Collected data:
-- pv_equiv track=rewrite | github.com/MatrixFounder/Universal-skills | skills/xlsx/scripts/xlsx2md/headers.py | compute_colspan_spans
-- ===== SOURCE A (Python) =====
-- def compute_colspan_spans(header_rows: list[list[str]]) -> list[list[int]]:
--     """Compute ``colspan`` for each cell in each header row.
--
--     Returns a parallel list of lists with the same shape as
--     ``header_rows``. Each value is the column span for that cell:
--
--     - ``>= 1``: the ``<th>`` should emit with this colspan (omit the
--       ``colspan`` attribute if value is 1).
--     - ``0``: this position is covered by an earlier ``<th>`` with
--       colspan > 1 in the same row — emit nothing (sentinel).
--
--     Leaf row (last row): always ``1`` for each position.
--     Non-leaf rows: consecutive positions that share an identical
--     **prefix path** (values at row 0 through row i-1 are all equal)
--     AND have the same value at row i are merged into one span.
--
--     Parameters
--     ----------
--     header_rows:
--         Output of :func:`split_headers_to_rows`.
--
--     Returns
--     -------
--     list[list[int]]
--         Parallel spans array with same shape as ``header_rows``.
--
--     Example::
--
--         compute_colspan_spans([["2026 plan", "2026 plan"], ["Q1", "Q2"]])
--         # => [[2, 0], [1, 1]]
--         # Top band: "2026 plan" spans 2 columns; second position suppressed.
--         # Leaf row: each column spans 1 (always).
--     """
--     if not header_rows:
--         return []
--
--     n_rows = len(header_rows)
--     n_cols = len(header_rows[0]) if header_rows else 0
--
--     if n_cols == 0:
--         return [[] for _ in header_rows]
--
--     spans: list[list[int]] = [[1] * n_cols for _ in range(n_rows)]
--
--     leaf_idx = n_rows - 1
--
--     for row_idx in range(n_rows):
--         if row_idx == leaf_idx:
--             # Leaf row: always colspan=1 for each position.
--             spans[row_idx] = [1] * n_cols
--             continue
--
--         # For non-leaf rows: compute spans using prefix path grouping.
--         # Two positions j and k (k > j) can be merged at row_idx iff:
--         #   - For all level r in 0..row_idx-1: header_rows[r][j] == header_rows[r][k]
--         #   - header_rows[row_idx][j] == header_rows[row_idx][k]
--         #
--         # Algorithm: scan left-to-right; for each start of a run,
--         # count consecutive positions with same prefix path.
--
--         result_row = [0] * n_cols  # default: suppressed (0)
--         j = 0
--         while j < n_cols:
--             # Determine the prefix path for position j up to row_idx (inclusive).
--             path_j = tuple(header_rows[r][j] for r in range(row_idx + 1))
--
--             # Count how far this run extends.
--             run_end = j + 1
--             while run_end < n_cols:
--                 path_k = tuple(header_rows[r][run_end] for r in range(row_idx + 1))
--                 if path_k != path_j:
--                     break
--                 run_end += 1
--
--             run_length = run_end - j
--             result_row[j] = run_length  # anchor: emit with colspan=run_length
--             for k in range(j + 1, run_end):
--                 result_row[k] = 0  # suppressed: covered by anchor
--
--             j = run_end
--
--         spans[row_idx] = result_row
--
--     return spans
-- ===== SOURCE B (Python) =====
-- def compute_colspan_spans(header_rows: list[list[str]]) -> list[list[int]]:
--     """Same result as A, computed via per-adjacent-column first-differing-row.
--
--     For each adjacent column pair (j, j+1) we precompute the first row index
--     (among the non-leaf rows) where the two columns differ.  A boundary exists
--     at row i between columns j and j+1 iff that first-differing row is <= i,
--     so each non-leaf row is produced in one linear scan over the boundaries.
--     """
--     if not header_rows:
--         return []
--
--     n_rows = len(header_rows)
--     n_cols = len(header_rows[0])
--
--     if n_cols == 0:
--         return [[] for _ in header_rows]
--
--     m = n_rows - 1  # number of non-leaf rows; only these rows are ever compared
--
--     # firstdiff[j]: first r < m with header_rows[r][j] != header_rows[r][j+1], else m
--     firstdiff = []
--     for j in range(n_cols - 1):
--         fd = m
--         for r in range(m):
--             if header_rows[r][j] != header_rows[r][j + 1]:
--                 fd = r
--                 break
--         firstdiff.append(fd)
--
--     out = []
--     for i in range(m):
--         row = [0] * n_cols
--         anchor = 0
--         for j in range(n_cols - 1):
--             if firstdiff[j] <= i:
--                 row[anchor] = j + 1 - anchor
--                 anchor = j + 1
--         row[anchor] = n_cols - anchor
--         out.append(row)
--     out.append([1] * n_cols)
--     return out
-- ===== Notes on version B (the rewrite author's own statement) =====
-- stated objective: faster
-- what changed: Instead of rebuilding and comparing full prefix-path tuples for every column at every row (A), B precomputes for each adjacent column pair the first non-leaf row where the two columns differ, then emits each row's spans in one linear scan over these boundary indices (boundary at row i iff firstdiff <= i).
import Mathlib
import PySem
-- pv_equiv track=rewrite | github.com/jameswang14/tiling | app.py | _break_file
-- ===== SOURCE A (Python) =====
-- def _break_file(text):
--     res = []
--     for line in text.split("\n"):
--         running = []
--         chars = []
--         for c in line:
--             if c == ' ':
--                 continue
--             chars.append(c)
--
--             if c == "]":
--                 running.append([l for l in chars])
--                 chars = []
--         res.append([l for l in running])
--         running = []
--     return res
-- ===== SOURCE B (Python) =====
-- def _break_file(text):
--     return [[list(g + ']') for g in line.replace(' ', '').split(']')[:-1]]
--             for line in text.split('\n')]
-- ===== Notes on version B (the rewrite author's own statement) =====
-- stated objective: faster
-- what changed: Replaced the two-accumulator char-by-char state machine with a per-line comprehension: strip spaces with replace, split on the closing bracket (dropping the trailing piece), and re-append the bracket to each chunk as a char list.
import Mathlib
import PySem

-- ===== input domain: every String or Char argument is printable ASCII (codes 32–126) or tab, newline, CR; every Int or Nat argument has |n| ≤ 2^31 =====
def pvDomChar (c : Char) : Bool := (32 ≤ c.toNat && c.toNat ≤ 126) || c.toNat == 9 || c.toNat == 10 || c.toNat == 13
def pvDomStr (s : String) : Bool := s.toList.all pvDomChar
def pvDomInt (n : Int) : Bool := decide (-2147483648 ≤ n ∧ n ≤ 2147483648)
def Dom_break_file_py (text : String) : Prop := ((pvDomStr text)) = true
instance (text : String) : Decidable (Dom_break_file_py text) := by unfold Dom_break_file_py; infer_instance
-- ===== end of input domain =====

-- B replaces A's two-accumulator char-by-char state machine by a per-line space strip
-- followed by split-on-bracket tokenization (drop the trailing piece); measured faster (constant factor).

-- ===== PORT A =====
-- one step of A's inner loop: state = (running, chars)
def pvStepA (st : List (List String) × List String) (c : Char) :
    List (List String) × List String :=
  if c = ' ' then st
  else
    let chars := st.2 ++ [String.singleton c]
    if c = ']' then (st.1 ++ [chars], []) else (st.1, chars)

-- text.split("\n"): sep is nonempty, so split? is always some; .getD [] is never taken
def break_file_py (text : String) : List (List (List String)) :=
  ((PySem.Str.split? text "\n").getD []).map
    (fun line => (line.toList.foldl pvStepA ([], [])).1)

-- ===== PORT B =====
-- per line: line.replace(' ', '') removes every space — ported as a filter (exact, since
-- the replacement is empty and the pattern a single char); cleaned.split(']') is
-- List.splitOn ']' (identical piece-by-piece for a 1-char separator); [:-1] is dropLast;
-- list(g + ']') is the map to singleton-char strings.
def break_file_py_alt (text : String) : List (List (List String)) :=
  ((PySem.Str.split? text "\n").getD []).map
    (fun line =>
      ((List.splitOn ']' (line.toList.filter (· ≠ ' '))).dropLast).map
        (fun g => (g ++ [']']).map String.singleton))

-- ===== PRECONDITION & SPEC =====
def Spec_break_file_py (text : String) (out : List (List (List String))) : Prop := out = break_file_py_alt text
instance (text : String) (out : List (List (List String))) : Decidable (Spec_break_file_py text out) := by unfold Spec_break_file_py; infer_instance

-- ===== CLAIM (what is proved, stated in full; the proofs are below) =====
def Claim_equal_break_file_py : Prop := ∀ (text : String), Dom_break_file_py text → Spec_break_file_py text (break_file_py text)

-- ===== LEMMAS AND PROOFS =====

-- A's loop ignores spaces, so folding over a line equals folding over its non-space chars
theorem pv_foldl_filter (cs : List Char) (st : List (List String) × List String) :
    cs.foldl pvStepA st = (cs.filter (· ≠ ' ')).foldl pvStepA st := by
  induction cs generalizing st with
  | nil => rfl
  | cons c rest ih =>
      by_cases hc : c = ' ' <;> simp [hc, pvStepA, ih]

-- continuation form of A's inner loop on a space-free line
def pvH (pend : List String) : List Char → List (List String)
  | [] => []
  | c :: rest =>
      if c = ']' then (pend ++ [String.singleton c]) :: pvH [] rest
      else pvH (pend ++ [String.singleton c]) rest

theorem pv_foldl_eq_H (cs : List Char) (h : ∀ c ∈ cs, c ≠ ' ')
    (acc : List (List String)) (pend : List String) :
    (cs.foldl pvStepA (acc, pend)).1 = acc ++ pvH pend cs := by
  induction cs generalizing acc pend with
  | nil => simp [pvH]
  | cons c rest ih =>
      have hc : c ≠ ' ' := h c (by simp)
      have hrest : ∀ x ∈ rest, x ≠ ' ' := fun x hx => h x (by simp [hx])
      by_cases hb : c = ']' <;>
        simp [pvStepA, hc, hb, pvH, ih hrest]

theorem pv_modifyHead_nil_append (L : List (List String)) :
    L.modifyHead (fun g => ([] : List String) ++ g) = L := by
  cases L <;> simp

-- pvH with a pending prefix equals split-on-']'-and-drop-the-tail,
-- with the prefix spliced onto the first group
theorem pv_H_eq_split (cs : List Char) (pend : List String) :
    pvH pend cs =
      (((List.splitOn ']' cs).dropLast).map
          (fun g => (g ++ [']']).map String.singleton)).modifyHead
        (fun g => pend ++ g) := by
  induction cs generalizing pend with
  | nil => simp [pvH, List.splitOn]
  | cons c rest ih =>
      simp only [List.splitOn] at ih ⊢
      rw [pvH, List.splitOnP_cons]
      by_cases hb : c = ']'
      · subst hb
        have hne : List.splitOnP (fun x => x == ']') rest ≠ [] := List.splitOnP_ne_nil _ _
        simp [ih, List.dropLast_cons_of_ne_nil, hne]
        rcases List.splitOnP (fun x => x == ']') rest with _ | ⟨a, t⟩ <;> simp
      · simp only [beq_iff_eq, hb, ite_false, ih]
        rcases hsp : List.splitOnP (fun x => x == ']') rest with _ | ⟨a, _ | ⟨b, t⟩⟩
        · exact absurd hsp (List.splitOnP_ne_nil _ _)
        · simp
        · simp

theorem pv_line (cs : List Char) :
    (cs.foldl pvStepA ([], [])).1 =
      ((List.splitOn ']' (cs.filter (· ≠ ' '))).dropLast).map
        (fun g => (g ++ [']']).map String.singleton) := by
  rw [pv_foldl_filter]
  rw [pv_foldl_eq_H _ (fun c hc => by simpa using (List.mem_filter.mp hc).2)]
  rw [pv_H_eq_split, pv_modifyHead_nil_append]
  simp

-- ===== VERDICT (by name: the statement is the Claim_ definition above) =====
theorem break_file_py_spec : Claim_equal_break_file_py := by
  intro text _
  unfold Spec_break_file_py break_file_py break_file_py_alt
  exact List.map_congr_left (fun line _ => pv_line line.toList)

*EXERCISE OBJECTIVE:* Your reply should hold every line from the data that contains "scan", copied in full.

*RESULT FOR THIS TASK:*
--         # Algorithm: scan left-to-right; for each start of a run,
--     so each non-leaf row is produced in one linear scan over the boundaries.
-- what changed: Instead of rebuilding and comparing full prefix-path tuples for every column at every row (A), B precomputes for each adjacent column pair the first non-leaf row where the two columns differ, then emits each row's spans in one linear scan over these boundary indices (boundary at row i iff firstdiff <= i).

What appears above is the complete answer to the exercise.